The invention relates to a process and a measurement device for heavy current testing of semiconductor components (hereinafter called chips). The chips to be tested can be present on wafers of semiconductor material (hereinafter called semiconductor wafers). The chips to be tested can also be individual chips cut from the semiconductor wafers.
For electrical testing of semiconductor components, especially power semiconductors, such as bipolar power transistors, MOS-FETS, power diodes and IGBTs, they are tested for heavy current suitability by applying a high measurement current (typically in the range from roughly 2 A to 200 A).
In doing so the chips which have not yet been installed in their housings and which are located next to one another (not yet separated) on the semiconductor wafer make electrical contact with the contact surfaces of the front of the chip via test contacts.
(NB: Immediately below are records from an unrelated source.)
-- pv_equiv track=rewrite | github.com/caio86/g4m3 | treino/p0028.py | findIndexes
-- ===== SOURCE A (Python) =====
-- def findIndexes(lista):
--     indexes = {}
--
--     for i, v in enumerate(lista):
--         if v in indexes:
--             indexes[v].append(i)
--         else:
--             indexes[v] = [i]
--
--     return indexes
-- ===== SOURCE B (Python) =====
-- def findIndexes(lista):
--     return {v: [i for i, x in enumerate(lista) if x == v] for v in dict.fromkeys(lista)}
-- ===== Notes on version B (the rewrite author's own statement) =====
-- stated objective: idiomatic
-- what changed: Replaces the single-pass dict accumulation (membership test + append/insert per element) by a dict comprehension over dict.fromkeys(lista) that rescans the whole list once per distinct value.
import Mathlib
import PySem

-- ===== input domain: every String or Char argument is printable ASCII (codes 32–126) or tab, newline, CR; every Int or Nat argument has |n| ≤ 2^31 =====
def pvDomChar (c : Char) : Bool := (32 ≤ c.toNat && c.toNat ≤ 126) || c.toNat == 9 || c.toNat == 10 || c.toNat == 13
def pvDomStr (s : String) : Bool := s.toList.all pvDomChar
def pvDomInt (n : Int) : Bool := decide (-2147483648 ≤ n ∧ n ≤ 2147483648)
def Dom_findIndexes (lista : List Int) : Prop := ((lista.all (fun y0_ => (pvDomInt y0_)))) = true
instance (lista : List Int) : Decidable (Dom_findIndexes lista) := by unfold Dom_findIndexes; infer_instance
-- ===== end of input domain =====

-- B builds the grouping as a comprehension over the distinct values (one full rescan per value) instead of A's single accumulating dict pass; return values proved equal.

-- ===== PORT A =====
def findIndexes (lista : List Int) : List (Int × List Int) :=
  ((PySem.List.enumerate lista 0).foldl
    (fun (d : PySem.Dict Int (List Int)) p =>
      if d.contains p.2 then d.modify p.2 [] (fun l => l ++ [p.1])
      else d.insert p.2 [p.1])
    PySem.Dict.empty).items

-- ===== PORT B =====
def findIndexes_alt (lista : List Int) : List (Int × List Int) :=
  (PySem.List.dedup lista).map (fun v =>
    (v, ((PySem.List.enumerate lista 0).filter (fun p => p.2 == v)).map (fun p => p.1)))

-- ===== PRECONDITION & SPEC =====
def Spec_findIndexes (lista : List Int) (out : List (Int × List Int)) : Prop := out = findIndexes_alt lista
instance (lista : List Int) (out : List (Int × List Int)) : Decidable (Spec_findIndexes lista out) := by unfold Spec_findIndexes; infer_instance

-- ===== CLAIM (what is proved, stated in full; the proofs are below) =====
def Claim_equal_findIndexes : Prop := ∀ (lista : List Int), Dom_findIndexes lista → Spec_findIndexes lista (findIndexes lista)

-- ===== LEMMAS AND PROOFS =====

theorem modify_eq_insert (d : PySem.Dict Int (List Int)) (k : Int) (f : List Int → List Int) :
    d.modify k [] f = d.insert k (f (d.getD k [])) := rfl

-- A's two branches are both Python's d[v] = d.get(v, []) + [i]
theorem step_eq_modify (d : PySem.Dict Int (List Int)) (p : Int × Int) :
    (if d.contains p.2 then d.modify p.2 [] (fun l => l ++ [p.1])
     else d.insert p.2 [p.1]) = d.modify p.2 [] (fun l => l ++ [p.1]) := by
  by_cases h : d.contains p.2 = true
  · simp [h]
  · have hc : d.contains p.2 = false := by simpa using h
    have hg : d.getD p.2 ([] : List Int) = [] := PySem.Dict.getD_of_not_contains d [] hc
    rw [modify_eq_insert, hg]
    simp [hc]

-- items of a dict with Nodup keys, as a map over its keys
theorem items_eq_keys_map (d : PySem.Dict Int (List Int)) (h : d.keys.Nodup) :
    d.items = d.keys.map (fun k => (k, d.getD k [])) := by
  have h1 : d.keys.map (fun k => (k, d.getD k [])) = d.items.map (fun p => (p.1, d.getD p.1 [])) := by
    simp only [PySem.Dict.keys, List.map_map]
    rfl
  rw [h1]
  have h2 : ∀ p ∈ d.items, (fun p : Int × List Int => (p.1, d.getD p.1 [])) p = id p := by
    intro p hp
    have h3 := PySem.Dict.getD_of_mem_items d
      (k := p.1) (v := p.2) (by simpa using hp) h ([] : List Int)
    simp [h3]
  rw [List.map_congr_left h2, List.map_id]

theorem keys_findIndexes (lista : List Int) :
    ((PySem.List.enumerate lista 0).foldl
      (fun (d : PySem.Dict Int (List Int)) p => d.modify p.2 [] (fun l => l ++ [p.1]))
      PySem.Dict.empty).keys = PySem.List.dedup lista := by
  have h := PySem.Dict.keys_foldl_modify_key (PySem.List.enumerate lista 0) Prod.snd
      ([] : List Int) (fun _ p l => l ++ [p.1]) PySem.Dict.empty
  simpa [PySem.List.map_snd_enumerate, PySem.Set.update_nil_left, PySem.Dict.keys_empty] using h

theorem nodup_keys_findIndexes (lista : List Int) :
    ((PySem.List.enumerate lista 0).foldl
      (fun (d : PySem.Dict Int (List Int)) p => d.modify p.2 [] (fun l => l ++ [p.1]))
      PySem.Dict.empty).keys.Nodup := by
  have h := PySem.Dict.nodup_keys_foldl_modify_key (PySem.List.enumerate lista 0) Prod.snd
      ([] : List Int) (fun _ p l => l ++ [p.1]) PySem.Dict.empty PySem.Dict.nodup_keys_empty
  simpa using h

theorem getD_findIndexes (lista : List Int) (v : Int) :
    ((PySem.List.enumerate lista 0).foldl
      (fun (d : PySem.Dict Int (List Int)) p => d.modify p.2 [] (fun l => l ++ [p.1]))
      PySem.Dict.empty).getD v [] =
    ((PySem.List.enumerate lista 0).filter (fun p => p.2 == v)).map (fun p => p.1) := by
  have h := PySem.Dict.getD_foldl_modify_append
      ((PySem.List.enumerate lista 0).map (fun q : Int × Int => (q.2, q.1)))
      PySem.Dict.empty v
  rw [List.foldl_map] at h
  simpa [List.filter_map, Function.comp_def, List.map_map, PySem.Dict.getD_empty] using h

theorem findIndexes_eq_alt (lista : List Int) : findIndexes lista = findIndexes_alt lista := by
  unfold findIndexes findIndexes_alt
  have hf : (fun (d : PySem.Dict Int (List Int)) (p : Int × Int) =>
        if d.contains p.2 then d.modify p.2 [] (fun l => l ++ [p.1]) else d.insert p.2 [p.1])
      = fun (d : PySem.Dict Int (List Int)) (p : Int × Int) =>
          d.modify p.2 [] (fun l => l ++ [p.1]) := by
    funext d p; exact step_eq_modify d p
  rw [hf, items_eq_keys_map _ (nodup_keys_findIndexes lista), keys_findIndexes]
  apply List.map_congr_left
  intro v _
  rw [getD_findIndexes]

-- ===== VERDICT (by name: the statement is the Claim_ definition above) =====
theorem findIndexes_spec : Claim_equal_findIndexes := by
  intro lista _
  unfold Spec_findIndexes
  exact findIndexes_eq_alt lista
Contact-making takes place typically via a so-called needle card or probe card which consists of an arrangement of extremely fine probes which is geometrically matched to the chip which is to be tested. The needle card is connected to the test system which has current and voltage sources and different electrical measurement instruments for electrical testing of the chip.
Especially when testing heavy current components, but also for other semiconductor components, such as microprocessors, overloading of the individual probes and/or contact points between the probe and tested chip can occur due to overly high test currents. These current peaks subsequently lead to damage to the probes and/or the chip which is to be tested due to the high temperatures which occur in the process.
These overcurrents (current spikes) can have various causes; examples include the following:    1. Asymmetrical current distribution for probes connected in parallel: When currents are being measured which are higher than the current carrying capacity of individual probes, the test current is routed over two or more probes which are connected in parallel. In the ideal case the test current is divided uniformly among the probes. But in practice, for example due to the poorly conducting dirt (oxidation) on the contact points, differences occur in the contact resistances of the individual probes connected in parallel, which then leads to unequal current distribution between the probes and to overloading of individual probes.    2. If a chip is tested which for example has a defect which leads to a short circuit of the current source, the maximally flowing test current is determined by the current limitation of the source. Current limitations of the sources which are set too high or which react too slowly can lead to overloading of the probes.
For a long time the problem was solved by defective probes or even complete probe cards being replaced.
Another approach to prevention of overcurrents with probes connected in parallel is the use of resistors connected in series to the individual probes for current balancing. But to be effective they should be much larger than the variation of the contact resistances of the individual probes. But this increases the total resistance of the measurement path. This is especially undesirable in heavy current measurements.